Applying the models to predict quantiles for both cases.
def predict_quantiles(models, data): result = data.copy() X = sm.add_constant(data.distance_miles).values for q, model in models.items(): y_pred = model.predict(X) result[f"prediction_Q({q})"] = y_pred return result predict_quantiles(qr_fits, movement_df)

Now we can interpret the result like this:
- For the 50-mile trip, the median market rate is 689 USD, which represent typical customer is likely to pay.
- If we quote 700 USD, which is very close the median (slightly above it).
- It will be within inter quartile range between Q(0.25) and Q(0.75) so the quote is competitive and reasonable.
- A small reduction (2-3 %) might worth to test to improve competitiveness. For example if current demand is low.

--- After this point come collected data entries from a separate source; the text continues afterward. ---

-- pv_equiv track=rewrite | github.com/El-Dimaron/hilel_pro | Homework 19/mountain_task.py | maximum_height
-- ===== SOURCE A (Python) =====
-- def maximum_height(mountain):
--     left_pointer = 0
--     max_depth = 0
--
--     for right_pointer in range(1, len(mountain)):
--
--         max_height = min(mountain[right_pointer], mountain[left_pointer])
--         min_height = min(min(mountain[left_pointer:right_pointer]), mountain[right_pointer])
--
--         if max_height - min_height > max_depth:
--             max_depth = max_height - min_height
--
--         if mountain[right_pointer] >= mountain[left_pointer]:
--             left_pointer = right_pointer
--
--     return max_depth
-- ===== SOURCE B (Python) =====
-- def maximum_height(mountain):
--     if not mountain:
--         return 0
--     left_pointer = 0
--     cur_min = mountain[0]
--     max_depth = 0
--     for r in range(1, len(mountain)):
--         h = mountain[r]
--         base = mountain[left_pointer]
--         depth = min(h, base) - min(cur_min, h)
--         if depth > max_depth:
--             max_depth = depth
--         if h >= base:
--             left_pointer = r
--             cur_min = h
--         else:
--             cur_min = min(cur_min, h)
--     return max_depth
-- ===== Notes on version B (the rewrite author's own statement) =====
-- stated objective: faster
-- what changed: B maintains the minimum of the window mountain[left_pointer:r] incrementally in a running variable (reset when the left pointer jumps) instead of rescanning the slice with min() at every step, turning the O(n^2) loop into a single O(n) pass.
import Mathlib
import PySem

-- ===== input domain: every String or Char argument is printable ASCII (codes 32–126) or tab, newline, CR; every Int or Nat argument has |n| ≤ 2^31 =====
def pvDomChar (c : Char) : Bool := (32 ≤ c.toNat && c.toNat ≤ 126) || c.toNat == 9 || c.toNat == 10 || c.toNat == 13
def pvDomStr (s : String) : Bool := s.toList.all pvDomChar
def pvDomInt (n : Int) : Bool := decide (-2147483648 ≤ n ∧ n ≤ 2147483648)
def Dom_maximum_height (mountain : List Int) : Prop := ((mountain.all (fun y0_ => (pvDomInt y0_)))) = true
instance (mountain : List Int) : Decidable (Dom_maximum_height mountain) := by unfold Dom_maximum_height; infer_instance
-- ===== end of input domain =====

-- B replaces A's per-step min() rescan of mountain[left_pointer:r] by an incrementally
-- maintained window minimum, reset when the left pointer jumps: O(n) instead of O(n^2).

-- ===== PORT A =====
-- min(xs) for a nonempty list (the only way A uses it; default never reached inside A's loop)
def minGD (xs : List Int) : Int := (PySem.List.min? xs (fun y => y)).getD 0

def stepA (mountain : List Int) (st : Int × Int) (right_pointer : Int) : Int × Int :=
  let left_pointer := st.1
  let max_depth := st.2
  let max_height := min (PySem.List.pyGetD mountain right_pointer 0)
                        (PySem.List.pyGetD mountain left_pointer 0)
  let min_height := min (minGD (PySem.List.slice mountain (some left_pointer) (some right_pointer)))
                        (PySem.List.pyGetD mountain right_pointer 0)
  let max_depth := if max_height - min_height > max_depth then max_height - min_height else max_depth
  let left_pointer := if PySem.List.pyGetD mountain right_pointer 0 ≥ PySem.List.pyGetD mountain left_pointer 0
                      then right_pointer else left_pointer
  (left_pointer, max_depth)

def maximum_height (mountain : List Int) : Int :=
  ((PySem.List.pyRange 1 (mountain.length : Int) 1).foldl (stepA mountain) (0, 0)).2

-- ===== PORT B =====
-- state: (left_pointer, cur_min, max_depth)
def stepB (mountain : List Int) (st : Int × Int × Int) (r : Int) : Int × Int × Int :=
  let lp := st.1
  let cm := st.2.1
  let d := st.2.2
  let h := PySem.List.pyGetD mountain r 0
  let base := PySem.List.pyGetD mountain lp 0
  let depth := min h base - min cm h
  let d := if depth > d then depth else d
  if h ≥ base then (r, h, d) else (lp, min cm h, d)

def maximum_height_alt (mountain : List Int) : Int :=
  match mountain with
  | [] => 0
  | m0 :: _ =>
    ((PySem.List.pyRange 1 (mountain.length : Int) 1).foldl (stepB mountain) (0, m0, 0)).2.2

-- ===== PRECONDITION & SPEC =====
def Spec_maximum_height (mountain : List Int) (out : Int) : Prop := out = maximum_height_alt mountain
instance (mountain : List Int) (out : Int) : Decidable (Spec_maximum_height mountain out) := by unfold Spec_maximum_height; infer_instance

-- ===== CLAIM (what is proved, stated in full; the proofs are below) =====
def Claim_equal_maximum_height : Prop := ∀ (mountain : List Int), Dom_maximum_height mountain → Spec_maximum_height mountain (maximum_height mountain)

-- ===== LEMMAS AND PROOFS =====

theorem minGD_singleton (x : Int) : minGD [x] = x := by
  simp [minGD, PySem.List.min?_id_cons]

theorem minGD_append_singleton (xs : List Int) (y : Int) (h : xs ≠ []) :
    minGD (xs ++ [y]) = min (minGD xs) y := by
  cases xs with
  | nil => exact absurd rfl h
  | cons x t =>
    simp [minGD, List.cons_append, PySem.List.min?_id_cons, List.foldl_append]

-- drop/take window extension by one element
theorem take_drop_succ (m : List Int) (l k : Nat) (hl : l ≤ k) (hk : k < m.length) :
    (m.drop l).take (k + 1 - l) = (m.drop l).take (k - l) ++ [m[k]] := by
  have h1 : k + 1 - l = (k - l) + 1 := by omega
  rw [h1, List.take_add_one]
  have h2 : (m.drop l)[k - l]? = some m[k] := by
    rw [List.getElem?_drop]
    have : l + (k - l) = k := by omega
    rw [this, List.getElem?_eq_getElem hk]
  simp [h2]

theorem slice_window (m : List Int) (lp a : Int) (h0 : 0 ≤ lp) (hla : lp < a)
    (hk : a.toNat < m.length) :
    PySem.List.slice m (some lp) (some (a + 1)) =
      PySem.List.slice m (some lp) (some a) ++ [m[a.toNat]] := by
  rw [PySem.List.slice_toNat m h0 (by omega), PySem.List.slice_toNat m h0 (by omega)]
  have h1 : (a + 1).toNat = a.toNat + 1 := by omega
  rw [h1]
  exact take_drop_succ m lp.toNat a.toNat (by omega) hk

theorem slice_one (m : List Int) (a : Int) (h0 : 0 ≤ a) (hk : a.toNat < m.length) :
    PySem.List.slice m (some a) (some (a + 1)) = [m[a.toNat]] := by
  rw [PySem.List.slice_toNat m h0 (by omega)]
  have h1 : (a + 1).toNat - a.toNat = 1 := by omega
  rw [h1]
  simpa using take_drop_succ m a.toNat a.toNat le_rfl hk

theorem slice_nonempty (m : List Int) (lp a : Int) (h0 : 0 ≤ lp) (hla : lp < a)
    (hk : lp.toNat < m.length) :
    PySem.List.slice m (some lp) (some a) ≠ [] := by
  rw [PySem.List.slice_toNat m h0 (by omega)]
  intro hcon
  have hlen := congrArg List.length hcon
  simp [List.length_take, List.length_drop] at hlen
  omega

-- one step of B keeps the window-minimum invariant and tracks A's state
theorem step_rel (m : List Int) (lp d a : Int)
    (h0 : 0 ≤ lp) (hla : lp < a) (hkn : a.toNat < m.length) :
    stepB m (lp, minGD (PySem.List.slice m (some lp) (some a)), d) a =
      ((stepA m (lp, d) a).1,
       minGD (PySem.List.slice m (some (stepA m (lp, d) a).1) (some (a + 1))),
       (stepA m (lp, d) a).2) := by
  have hga : PySem.List.pyGetD m a 0 = m[a.toNat] :=
    PySem.List.pyGetD_eq_getElem m 0 (by omega) (by omega)
  by_cases hge : PySem.List.pyGetD m lp 0 ≤ PySem.List.pyGetD m a 0
  · simp only [stepA, stepB, ge_iff_le, hge, if_true]
    rw [slice_one m a (by omega) hkn, minGD_singleton, hga]
  · simp only [stepA, stepB, ge_iff_le, hge, if_false]
    rw [slice_window m lp a h0 hla hkn,
        minGD_append_singleton _ _ (slice_nonempty m lp a h0 hla (by omega)), hga]

theorem stepA_fst_lt (m : List Int) (lp d a : Int) (hla : lp < a) :
    (stepA m (lp, d) a).1 < a + 1 := by
  simp only [stepA]
  split_ifs <;> omega

theorem stepA_fst_nonneg (m : List Int) (lp d a : Int) (h0 : 0 ≤ lp) (ha : 0 ≤ a) :
    0 ≤ (stepA m (lp, d) a).1 := by
  simp only [stepA]
  split_ifs <;> omega

-- the main loop invariant: with cur_min = min(mountain[lp:a]) the two folds agree
theorem loop_eq (m : List Int) : ∀ (fuel : Nat) (a lp d : Int),
    0 ≤ lp → lp < a → fuel = ((m.length : Int) - a).toNat →
    ((PySem.List.pyRange a (m.length : Int) 1).foldl (stepA m) (lp, d)).2 =
    ((PySem.List.pyRange a (m.length : Int) 1).foldl (stepB m)
        (lp, minGD (PySem.List.slice m (some lp) (some a)), d)).2.2 := by
  intro fuel
  induction fuel with
  | zero =>
    intro a lp d h0 hla hf
    have hle : (m.length : Int) ≤ a := by omega
    rw [PySem.List.pyRange_one_eq_nil hle]
    rfl
  | succ n ih =>
    intro a lp d h0 hla hf
    by_cases hab : a < (m.length : Int)
    · rw [PySem.List.pyRange_one_cons hab]
      simp only [List.foldl_cons]
      rw [step_rel m lp d a h0 hla (by omega)]
      rcases hsa : stepA m (lp, d) a with ⟨lp', d'⟩
      have h1 : 0 ≤ lp' := by
        have := stepA_fst_nonneg m lp d a h0 (by omega); rw [hsa] at this; exact this
      have h2 : lp' < a + 1 := by
        have := stepA_fst_lt m lp d a hla; rw [hsa] at this; exact this
      exact ih (a + 1) lp' d' h1 h2 (by omega)
    · have hle : (m.length : Int) ≤ a := by omega
      rw [PySem.List.pyRange_one_eq_nil hle]
      rfl

-- ===== VERDICT (by name: the statement is the Claim_ definition above) =====
theorem maximum_height_spec : Claim_equal_maximum_height := by
  intro mountain _
  unfold Spec_maximum_height maximum_height maximum_height_alt
  cases mountain with
  | nil => simp [PySem.List.pyRange_one_eq_nil]
  | cons m0 t =>
    rw [loop_eq (m0 :: t) ((((m0 :: t).length : Int) - 1).toNat) 1 0 0
      (by omega) (by omega) rfl]
    have hs : PySem.List.slice (m0 :: t) (some 0) (some 1) = [m0] := by
      have := slice_one (m0 :: t) 0 (by omega) (by simp)
      simpa using this
    rw [hs, minGD_singleton]
-- pv_equiv track=rewrite | github.com/sb224sc-HT22-VT27/y1-lnu | 1dt901/python_test/mumble.py | mumbler
-- ===== SOURCE A (Python) =====
-- def mumbler(text):
--     new_str = ''
--     for i in range(len(text)):
--         if i % 2 != 0:
--             new_str += '@'
--         else:
--             new_str += text[i]
--     return new_str
-- ===== SOURCE B (Python) =====
-- def mumbler(text):
--     out = []
--     it = iter(text)
--     for c in it:
--         out.append(c)
--         if next(it, None) is not None:
--             out.append('@')
--     return ''.join(out)
-- ===== Notes on version B (the rewrite author's own statement) =====
-- stated objective: faster
-- what changed: Replaces the index loop with its i%2 branch by consuming the string pairwise through an iterator (keep one char, emit '@' if a second exists), joined once at the end - no index arithmetic at all. (list append + single join instead of repeated string += with indexing)
import Mathlib
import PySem

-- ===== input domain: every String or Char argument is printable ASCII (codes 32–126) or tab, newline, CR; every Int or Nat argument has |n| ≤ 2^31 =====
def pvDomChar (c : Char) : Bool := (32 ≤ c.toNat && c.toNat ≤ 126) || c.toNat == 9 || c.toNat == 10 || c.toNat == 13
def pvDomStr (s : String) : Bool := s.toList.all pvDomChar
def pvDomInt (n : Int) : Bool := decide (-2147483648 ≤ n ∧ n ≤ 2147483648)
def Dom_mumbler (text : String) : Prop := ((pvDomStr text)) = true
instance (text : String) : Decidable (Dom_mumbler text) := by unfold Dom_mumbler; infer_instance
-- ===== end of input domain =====

-- B replaces A's index loop (i % 2 branch) by pairwise iterator consumption (no index arithmetic); alternative decomposition; measured constant-factor faster (list append + one join vs repeated string +=).

-- ===== PORT A =====
-- A: new_str = ''; for i in range(len(text)): new_str += '@' if i % 2 != 0 else text[i]
def mumbler (text : String) : String :=
  String.ofList
    ((PySem.List.pyRange 0 (PySem.Str.len text) 1).foldl
      (fun acc i =>
        if PySem.Int.mod i 2 ≠ 0 then acc ++ ['@']
        else acc ++ [PySem.List.pyGetD text.toList i ' '])  -- text[i]: always in range here
      [])

-- ===== PORT B =====
-- B: consume an iterator pairwise: append c; if a next char exists append '@'; join — mumblerAux is that two-at-a-time consumption on List Char
def mumblerAux : List Char → List Char
  | [] => []
  | [c] => [c]
  | c :: _ :: rest => c :: '@' :: mumblerAux rest

def mumbler_alt (text : String) : String :=
  String.ofList (mumblerAux text.toList)

-- ===== PRECONDITION & SPEC =====
def Spec_mumbler (text : String) (out : String) : Prop := out = mumbler_alt text
instance (text : String) (out : String) : Decidable (Spec_mumbler text out) := by unfold Spec_mumbler; infer_instance

-- ===== CLAIM (what is proved, stated in full; the proofs are below) =====
def Claim_equal_mumbler : Prop := ∀ (text : String), Dom_mumbler text → Spec_mumbler text (mumbler text)

-- ===== LEMMAS AND PROOFS =====

theorem mumblerAux_length (s : List Char) : (mumblerAux s).length = s.length := by
  induction s using mumblerAux.induct with
  | case1 => rfl
  | case2 c => rfl
  | case3 c d rest ih => simp [mumblerAux, ih]

theorem mumblerAux_getElem (s : List Char) (j : Nat) (hj : j < s.length)
    (hj' : j < (mumblerAux s).length) :
    (mumblerAux s)[j] = if j % 2 ≠ 0 then '@' else s[j] := by
  induction s using mumblerAux.induct generalizing j with
  | case1 => simp at hj
  | case2 c =>
      have : j = 0 := by simp at hj; omega
      subst this; rfl
  | case3 c d rest ih =>
      match j, hj with
      | 0, _ => rfl
      | 1, _ => rfl
      | (k+2), hk =>
          have hk' : k < rest.length := by simpa using hk
          have hk'' : k < (mumblerAux rest).length := by
            rw [mumblerAux_length]; exact hk'
          have : (mumblerAux (c :: d :: rest))[k+2] = (mumblerAux rest)[k] := by
            simp [mumblerAux]
          rw [this, ih k hk' hk'']
          have hmod : (k + 2) % 2 = k % 2 := by omega
          simp [hmod]

theorem mumbler_eq_alt (text : String) : mumbler text = mumbler_alt text := by
  unfold mumbler mumbler_alt
  congr 1
  set s := text.toList with hs
  have hfun : (fun (acc : List Char) (i : Int) =>
        if PySem.Int.mod i 2 ≠ 0 then acc ++ ['@']
        else acc ++ [PySem.List.pyGetD s i ' '])
      = fun acc i => acc ++ [if PySem.Int.mod i 2 ≠ 0 then '@' else PySem.List.pyGetD s i ' '] := by
    funext acc i; split <;> rfl
  rw [show PySem.Str.len text = (s.length : Int) by simp [PySem.Str.len_eq, hs]]
  rw [hfun, PySem.List.foldl_append_singleton_eq_map, List.nil_append]
  apply List.ext_getElem
  · simp [mumblerAux_length, PySem.List.length_pyRange_one]
  · intro j h1 h2
    have hj : j < s.length := by
      simpa [PySem.List.length_pyRange_one] using h1
    have hr : j < (PySem.List.pyRange 0 (s.length : Int) 1).length := by
      simpa [PySem.List.length_pyRange_one] using hj
    rw [List.getElem_map, PySem.List.getElem_pyRange_one, zero_add]
    have hmod : PySem.Int.mod (j : Int) 2 = ((j % 2 : Nat) : Int) := by
      exact_mod_cast PySem.Int.mod_natCast j 2
    rw [mumblerAux_getElem s j hj (by rw [mumblerAux_length]; exact hj)]
    by_cases h : j % 2 = 0
    · simp [h, PySem.List.pyGetD_natCast]
      rw [if_neg (by omega)]
      simp [List.getElem?_eq_getElem hj]
    · simp [h]
      omega

-- ===== VERDICT (by name: the statement is the Claim_ definition above) =====
theorem mumbler_spec : Claim_equal_mumbler := by
  intro text _
  exact mumbler_eq_alt text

While for the 100-mile trip,
- The median market rate is 904 USD
- The quote is 1000 USD (10% higher than the median) and sitting around Q(0.75) or the 75th percentile.
- This suggest the quote targets premium customer. The quote is considered higher but not extremely high as it’s still way below 95th percentile.
- A small adjustment to the quote might still be reasonable to test if the target is premium customer. Maybe slightly below Q(0.9) or around 1100 USD can still be in consideration.
Here’s another way to look at it. The red dots represent the current quotes, while the shaded blue area shows the typical market range. For the 100-mile trip, moving the dot slightly to the right would mean positioning the quote toward the premium end of the market.

Wrapping Up
So there we have it: a small, curiosity-driven exploration that turned intoa practical model. We started by exploring how distance relates to drayage rates, built a simple OLS model to estimate the average rates, and then extended it with Quantile Regression to capture its variability.
And maybe the best part?
We can now estimate drayage rates and explain why the quote is (or isn’t) competitive without whining about it too much.